Reviewers comment 4. Safety evaluation test of vaccine should be added.

Response to comment 4: Thank you to the reviewer for your invaluable feedback on our manuscript. We greatly appreciate your insights and suggestions. While it may not be possible to include a thorough safety evaluation of the proposed vaccine in this current manuscript, we are pleased to inform you that we have carefully considered your recommendations and plan to incorporate a comprehensive safety evaluation in the next parts of our study. We are confident that these updates will significantly enhance the scientific rigor and translational impact of our work. Once again, we would like to express our sincere gratitude for your contribution to our research, and we look forward to your continued feedback.

Reviewers comment 5. Figure 3 contains the results that should be placed in the results section.

Response to comment 5: Thank you to the reviewer for your valuable suggestion. We greatly appreciate your careful review of our manuscript. We are pleased to inform you that we have taken your feedback into account and have updated the figure number accordingly in the revised version of the manuscript. We believe that this revision will significantly improve the clarity and accessibility of our work.

Reviewers comment 6. The Discussion could be fuller, perhaps combining the author’s earlier work with the present results to discuss how the research should develop.

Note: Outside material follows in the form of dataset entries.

-- pv_equiv track=rewrite | github.com/dipesh0078/Python | sets/set_30.py | unique_combinations
-- ===== SOURCE A (Python) =====
-- def unique_combinations(elements):
--     unique_set=set()
--     uniqe_elements=set(elements)
--     for element1 in uniqe_elements:
--         for element2 in uniqe_elements:
--             if element1!=element2:
--                 unique_set.add(tuple(sorted((element1,element2))))
--
--     return unique_set
-- ===== SOURCE B (Python) =====
-- def unique_combinations(elements):
--     rest = list(set(elements))
--     out = set()
--     while rest:
--         x = rest.pop(0)
--         for y in rest:
--             out.add((x, y) if x < y else (y, x))
--     return out
-- ===== Notes on version B (the rewrite author's own statement) =====
-- stated objective: faster
-- what changed: Instead of a full cartesian double loop over the deduplicated elements with a != guard, a per-pair sorted() call and set-level deduplication of pairs, B consumes the deduplicated list as a queue, pairing each popped element once with every remaining element, so each unordered pair is generated exactly once already ordered by a single comparison.
import Mathlib
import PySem

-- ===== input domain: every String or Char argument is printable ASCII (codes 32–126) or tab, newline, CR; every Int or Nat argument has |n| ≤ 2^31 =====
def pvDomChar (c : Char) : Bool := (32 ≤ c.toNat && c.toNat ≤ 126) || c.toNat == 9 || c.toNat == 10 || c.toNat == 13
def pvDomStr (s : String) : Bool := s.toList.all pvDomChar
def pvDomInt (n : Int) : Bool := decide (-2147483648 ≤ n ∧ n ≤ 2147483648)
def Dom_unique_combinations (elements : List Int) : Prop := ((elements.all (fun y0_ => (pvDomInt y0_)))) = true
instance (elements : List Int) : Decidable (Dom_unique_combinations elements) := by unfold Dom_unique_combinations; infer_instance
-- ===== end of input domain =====

-- B generates each unordered pair exactly once (queue of remaining elements) instead of
-- A's full cartesian loop with a != guard, a per-pair sorted() call and pair-set dedup.
-- Both Pythons return a set, so only the set of pairs is observable; the ports agree as lists.

-- ===== PORT A =====
-- tuple(sorted((a, b)))
def pairSortedA (a b : Int) : Int × Int :=
  match PySem.List.sorted [a, b] (fun x => x) false with
  | [u, v] => (u, v)
  | _ => (a, b)  -- unreachable: sorted of a two-element list has two elements

def unique_combinations (elements : List Int) : List (Int × Int) :=
  let uniqe_elements : PySem.Set Int := PySem.Set.ofList elements
  uniqe_elements.foldl
    (fun s element1 =>
      uniqe_elements.foldl
        (fun s element2 =>
          if element1 ≠ element2 then PySem.Set.add s (pairSortedA element1 element2) else s)
        s)
    PySem.Set.empty

-- ===== PORT B =====
-- (x, y) if x < y else (y, x)
def pairMinB (x y : Int) : Int × Int := if x < y then (x, y) else (y, x)

-- the while loop: x = rest.pop(0); inner for over the remaining rest
def ucGo (rest : List Int) (out : PySem.Set (Int × Int)) : List (Int × Int) :=
  match rest with
  | [] => out
  | x :: rest' => ucGo rest' (rest'.foldl (fun s y => PySem.Set.add s (pairMinB x y)) out)

def unique_combinations_alt (elements : List Int) : List (Int × Int) :=
  ucGo (PySem.Set.ofList elements) PySem.Set.empty

-- ===== PRECONDITION & SPEC =====
def Spec_unique_combinations (elements : List Int) (out : List (Int × Int)) : Prop := out = unique_combinations_alt elements
instance (elements : List Int) (out : List (Int × Int)) : Decidable (Spec_unique_combinations elements out) := by unfold Spec_unique_combinations; infer_instance

-- ===== CLAIM (what is proved, stated in full; the proofs are below) =====
def Claim_equal_unique_combinations : Prop := ∀ (elements : List Int), Dom_unique_combinations elements → Spec_unique_combinations elements (unique_combinations elements)

-- ===== LEMMAS AND PROOFS =====

-- the common pure value both loops produce: rows of min/max pairs of a nodup list
def pairsT : List Int → List (Int × Int)
  | [] => []
  | x :: r => r.map (pairMinB x) ++ pairsT r

theorem pairMinB_eq_minmax (x y : Int) : pairMinB x y = (min x y, max x y) := by
  unfold pairMinB
  split
  · next h => rw [min_eq_left h.le, max_eq_right h.le]
  · next h => rw [min_eq_right (not_lt.mp h), max_eq_left (not_lt.mp h)]

theorem pairMinB_comm (x y : Int) : pairMinB x y = pairMinB y x := by
  simp [pairMinB_eq_minmax, min_comm, max_comm]

theorem pairMinB_inj {a b c d : Int} (h : pairMinB a b = pairMinB c d) :
    (a = c ∧ b = d) ∨ (a = d ∧ b = c) := by
  simp only [pairMinB_eq_minmax, Prod.mk.injEq, min_def, max_def] at h
  split_ifs at h <;> omega

theorem pairSortedA_ne {a b : Int} (h : a ≠ b) : pairSortedA a b = pairMinB a b := by
  unfold pairSortedA pairMinB
  rcases lt_trichotomy a b with hlt | heq | hgt
  · rw [PySem.List.sorted_eq_of_perm_of_pairwise_lt _ _ _ (List.Perm.refl _)
      (by simpa using hlt)]
    simp [hlt]
  · exact absurd heq h
  · rw [PySem.List.sorted_eq_of_perm_of_pairwise_lt _ _ _ (List.Perm.swap _ _ _)
      (by simpa using hgt)]
    simp [not_lt.mpr (le_of_lt hgt)]

-- A's inner step equals the same step written with pairMinB (the guard makes them agree)
theorem stepA_eq (element1 : Int) :
    (fun (s : List (Int × Int)) element2 =>
        if element1 ≠ element2 then PySem.Set.add s (pairSortedA element1 element2) else s)
    = (fun s element2 =>
        if element1 ≠ element2 then PySem.Set.add s (pairMinB element1 element2) else s) := by
  funext s e2
  by_cases h : element1 = e2 <;> simp [h, pairSortedA_ne]

-- a fold of fresh adds appends the mapped list
theorem foldl_add_fresh {β : Type} (f : β → Int × Int) :
    ∀ (l : List β) (s : List (Int × Int)),
      (∀ y ∈ l, f y ∉ s) → (l.map f).Nodup →
      l.foldl (fun s y => PySem.Set.add s (f y)) s = s ++ l.map f := by
  intro l
  induction l with
  | nil => intro s _ _; simp
  | cons y t ih =>
    intro s hfresh hnd
    rw [List.map_cons, List.nodup_cons] at hnd
    simp only [List.foldl_cons, List.map_cons]
    rw [PySem.Set.add_of_not_mem (hfresh y (by simp))]
    rw [ih (s ++ [f y]) ?_ hnd.2]
    · simp
    · intro z hz hmem
      rcases List.mem_append.mp hmem with h | h
      · exact hfresh z (by simp [hz]) h
      · exact hnd.1 (List.mem_singleton.mp h ▸ List.mem_map_of_mem hz)

-- a guarded fold over already-present (or skipped) elements is a no-op
theorem foldl_guard_noop (x : Int) :
    ∀ (l : List Int) (s : List (Int × Int)),
      (∀ y ∈ l, x = y ∨ pairMinB x y ∈ s) →
      l.foldl (fun s y => if x ≠ y then PySem.Set.add s (pairMinB x y) else s) s = s := by
  intro l
  induction l with
  | nil => intro s _; rfl
  | cons y t ih =>
    intro s h
    simp only [List.foldl_cons]
    rcases h y (by simp) with heq | hmem
    · subst heq
      rw [if_neg (by simp)]
      exact ih s (fun z hz => h z (by simp [hz]))
    · by_cases hxy : x = y
      · subst hxy
        rw [if_neg (by simp)]
        exact ih s (fun z hz => h z (by simp [hz]))
      · rw [if_pos hxy, PySem.Set.add_of_mem hmem]
        exact ih s (fun z hz => h z (by simp [hz]))

-- A's inner loop over u = p ++ x :: r: the p-part and x are no-ops, the r-part appends row x
theorem innerA_eq (x : Int) (p r : List Int) (s : List (Int × Int))
    (hnd : (p ++ x :: r).Nodup)
    (hp : ∀ y ∈ p, pairMinB x y ∈ s)
    (hr : ∀ y ∈ r, pairMinB x y ∉ s) :
    (p ++ x :: r).foldl
      (fun s y => if x ≠ y then PySem.Set.add s (pairMinB x y) else s) s
    = s ++ r.map (pairMinB x) := by
  rw [List.foldl_append]
  rw [foldl_guard_noop x p s (fun y hy => Or.inr (hp y hy))]
  simp only [List.foldl_cons, ne_eq, not_true_eq_false, if_false]
  have hxr : x ∉ r := by
    have := hnd.of_append_right
    exact (List.nodup_cons.mp this).1
  have hrnd : r.Nodup := (List.nodup_cons.mp hnd.of_append_right).2
  have hguard : (fun (s : List (Int × Int)) y =>
      if x ≠ y then PySem.Set.add s (pairMinB x y) else s)
      = fun s y => if x = y then s else PySem.Set.add s (pairMinB x y) := by
    funext s y; by_cases h : x = y <;> simp [h]
  have hmapnd : (r.map (pairMinB x)).Nodup := by
    refine List.Nodup.map_on ?_ hrnd
    intro a ha b hb hab
    rcases pairMinB_inj hab with ⟨h1, h2⟩ | ⟨h1, h2⟩
    · exact h2
    · exact absurd (h1 ▸ hb) hxr
  calc r.foldl (fun s y => if x ≠ y then PySem.Set.add s (pairMinB x y) else s) s
      = r.foldl (fun s y => PySem.Set.add s (pairMinB x y)) s := by
        apply PySem.List.foldl_congr_mem
        intro s' y hy
        have hne : x ≠ y := fun h => hxr (h ▸ hy)
        rw [if_pos hne]
    _ = s ++ r.map (pairMinB x) := foldl_add_fresh (pairMinB x) r s hr hmapnd

-- A's outer loop, generalized over the processed prefix p with a membership invariant on s
theorem outerA_eq (u : List Int) (hund : u.Nodup) :
    ∀ (r p : List Int) (s : List (Int × Int)),
      u = p ++ r →
      (∀ z, z ∈ s ↔ ∃ a b, a ∈ p ∧ b ∈ u ∧ a ≠ b ∧ z = pairMinB a b) →
      r.foldl (fun s e1 =>
        u.foldl (fun s e2 => if e1 ≠ e2 then PySem.Set.add s (pairMinB e1 e2) else s) s) s
      = s ++ pairsT r := by
  intro r
  induction r with
  | nil => intro p s _ _; simp [pairsT]
  | cons x r' ih =>
    intro p s hu hinv
    simp only [List.foldl_cons]
    have hnd : (p ++ x :: r').Nodup := hu ▸ hund
    have hxp : x ∉ p := fun hxp =>
      (List.disjoint_of_nodup_append hnd) hxp (by simp)
    have hinner : u.foldl
        (fun s e2 => if x ≠ e2 then PySem.Set.add s (pairMinB x e2) else s) s
        = s ++ r'.map (pairMinB x) := by
      rw [hu]
      apply innerA_eq x p r' s hnd
      · intro y hy
        exact (hinv _).mpr ⟨y, x, hy, by simp [hu], fun h => hxp (h ▸ hy), (pairMinB_comm x y)⟩
      · intro y hy hmem
        rcases (hinv _).mp hmem with ⟨a, b, hap, _, hab, heq⟩
        rcases pairMinB_inj heq.symm with ⟨h1, _⟩ | ⟨h1, _⟩
        · exact hxp (h1 ▸ hap)
        · exact (List.disjoint_of_nodup_append hnd) (h1 ▸ hap) (by simp [hy])
    rw [hinner]
    rw [ih (p ++ [x]) (s ++ r'.map (pairMinB x)) (by simp [hu]) ?_]
    · simp [pairsT]
    · intro z
      constructor
      · intro hz
        rcases List.mem_append.mp hz with hz | hz
        · rcases (hinv z).mp hz with ⟨a, b, hap, hbu, hab, heq⟩
          exact ⟨a, b, by simp [hap], hbu, hab, heq⟩
        · rcases List.mem_map.mp hz with ⟨y, hy, heq⟩
          refine ⟨x, y, by simp, by simp [hu, hy], ?_, heq.symm⟩
          intro h
          exact (List.nodup_cons.mp hnd.of_append_right).1 (h ▸ hy)
      · rintro ⟨a, b, hap, hbu, hab, heq⟩
        rcases List.mem_append.mp hap with hap | hax
        · exact List.mem_append.mpr (Or.inl ((hinv z).mpr ⟨a, b, hap, hbu, hab, heq⟩))
        · have hax : a = x := by simpa using hax
          subst hax
          rw [hu] at hbu
          rcases List.mem_append.mp hbu with hbp | hbx
          · refine List.mem_append.mpr (Or.inl ((hinv z).mpr
              ⟨b, a, hbp, by simp [hu], fun h => hab h.symm, ?_⟩))
            rw [heq, pairMinB_comm]
          · rcases List.mem_cons.mp hbx with hbx | hbr
            · exact absurd hbx.symm hab
            · exact List.mem_append.mpr (Or.inr (List.mem_map.mpr ⟨b, hbr, heq.symm⟩))

-- B's loop appends the rows, given freshness of all remaining pairs
theorem ucGo_eq (r : List Int) (hnd : r.Nodup) :
    ∀ (out : List (Int × Int)),
      (∀ a b, a ∈ r → b ∈ r → a ≠ b → pairMinB a b ∉ out) →
      ucGo r out = out ++ pairsT r := by
  induction r with
  | nil => intro out _; simp [ucGo, pairsT]
  | cons x r' ih =>
    intro out hfresh
    have hxr : x ∉ r' := (List.nodup_cons.mp hnd).1
    have hrnd : r'.Nodup := (List.nodup_cons.mp hnd).2
    have hmapnd : (r'.map (pairMinB x)).Nodup := by
      refine List.Nodup.map_on ?_ hrnd
      intro a ha b hb hab
      rcases pairMinB_inj hab with ⟨_, h2⟩ | ⟨h1, _⟩
      · exact h2
      · exact absurd (h1 ▸ hb) hxr
    simp only [ucGo]
    rw [foldl_add_fresh (pairMinB x) r' out
      (fun y hy => hfresh x y (by simp) (by simp [hy]) (fun h => hxr (h ▸ hy))) hmapnd]
    rw [ih hrnd (out ++ r'.map (pairMinB x)) ?_]
    · simp [pairsT]
    · intro a b ha hb hab hmem
      rcases List.mem_append.mp hmem with hmem | hmem
      · exact hfresh a b (by simp [ha]) (by simp [hb]) hab hmem
      · rcases List.mem_map.mp hmem with ⟨y, _, heq⟩
        rcases pairMinB_inj heq.symm with ⟨h1, _⟩ | ⟨_, h2⟩
        · exact hxr (h1 ▸ ha)
        · exact hxr (h2 ▸ hb)

-- ===== VERDICT (by name: the statement is the Claim_ definition above) =====
theorem unique_combinations_spec : Claim_equal_unique_combinations := by
  intro elements _
  unfold Spec_unique_combinations unique_combinations unique_combinations_alt
  have hnd : (PySem.Set.ofList elements).Nodup := PySem.Set.nodup_ofList elements
  show (PySem.Set.ofList elements).foldl
      (fun s element1 =>
        (PySem.Set.ofList elements).foldl
          (fun s element2 =>
            if element1 ≠ element2 then PySem.Set.add s (pairSortedA element1 element2) else s) s)
      PySem.Set.empty
    = ucGo (PySem.Set.ofList elements) PySem.Set.empty
  rw [show (fun (s : List (Int × Int)) element1 =>
        (PySem.Set.ofList elements).foldl
          (fun s element2 =>
            if element1 ≠ element2 then PySem.Set.add s (pairSortedA element1 element2) else s) s)
      = (fun s element1 =>
        (PySem.Set.ofList elements).foldl
          (fun s element2 =>
            if element1 ≠ element2 then PySem.Set.add s (pairMinB element1 element2) else s) s)
      from funext fun s => funext fun e1 => by rw [stepA_eq e1]]
  rw [outerA_eq (PySem.Set.ofList elements) hnd (PySem.Set.ofList elements) [] PySem.Set.empty
      rfl (by simp [PySem.Set.empty])]
  rw [ucGo_eq (PySem.Set.ofList elements) hnd PySem.Set.empty (by simp [PySem.Set.empty])]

Response to comment 6: Thank you for your valuable suggestion. We greatly appreciate your feedback and have taken it into consideration. We are pleased to inform you that we have now included our earlier work in conjunction with our present introduction and discussion (Ref 15-18), in order to provide a more comprehensive and cohesive analysis of the topic at hand. We hope that this addition will further enhance the quality and value of our study.

Round 2

Reviewer 1 Report

The manuscript has been significantly revised according the reviewers comments. For comment 4, the ref.19 in the revised manuscript was not suitable.

Reviewer 2 Report

This article is focused primarily on using simulation study lacks laboratory evidence, unable to provide a reliable basis for the actual effects of vaccination.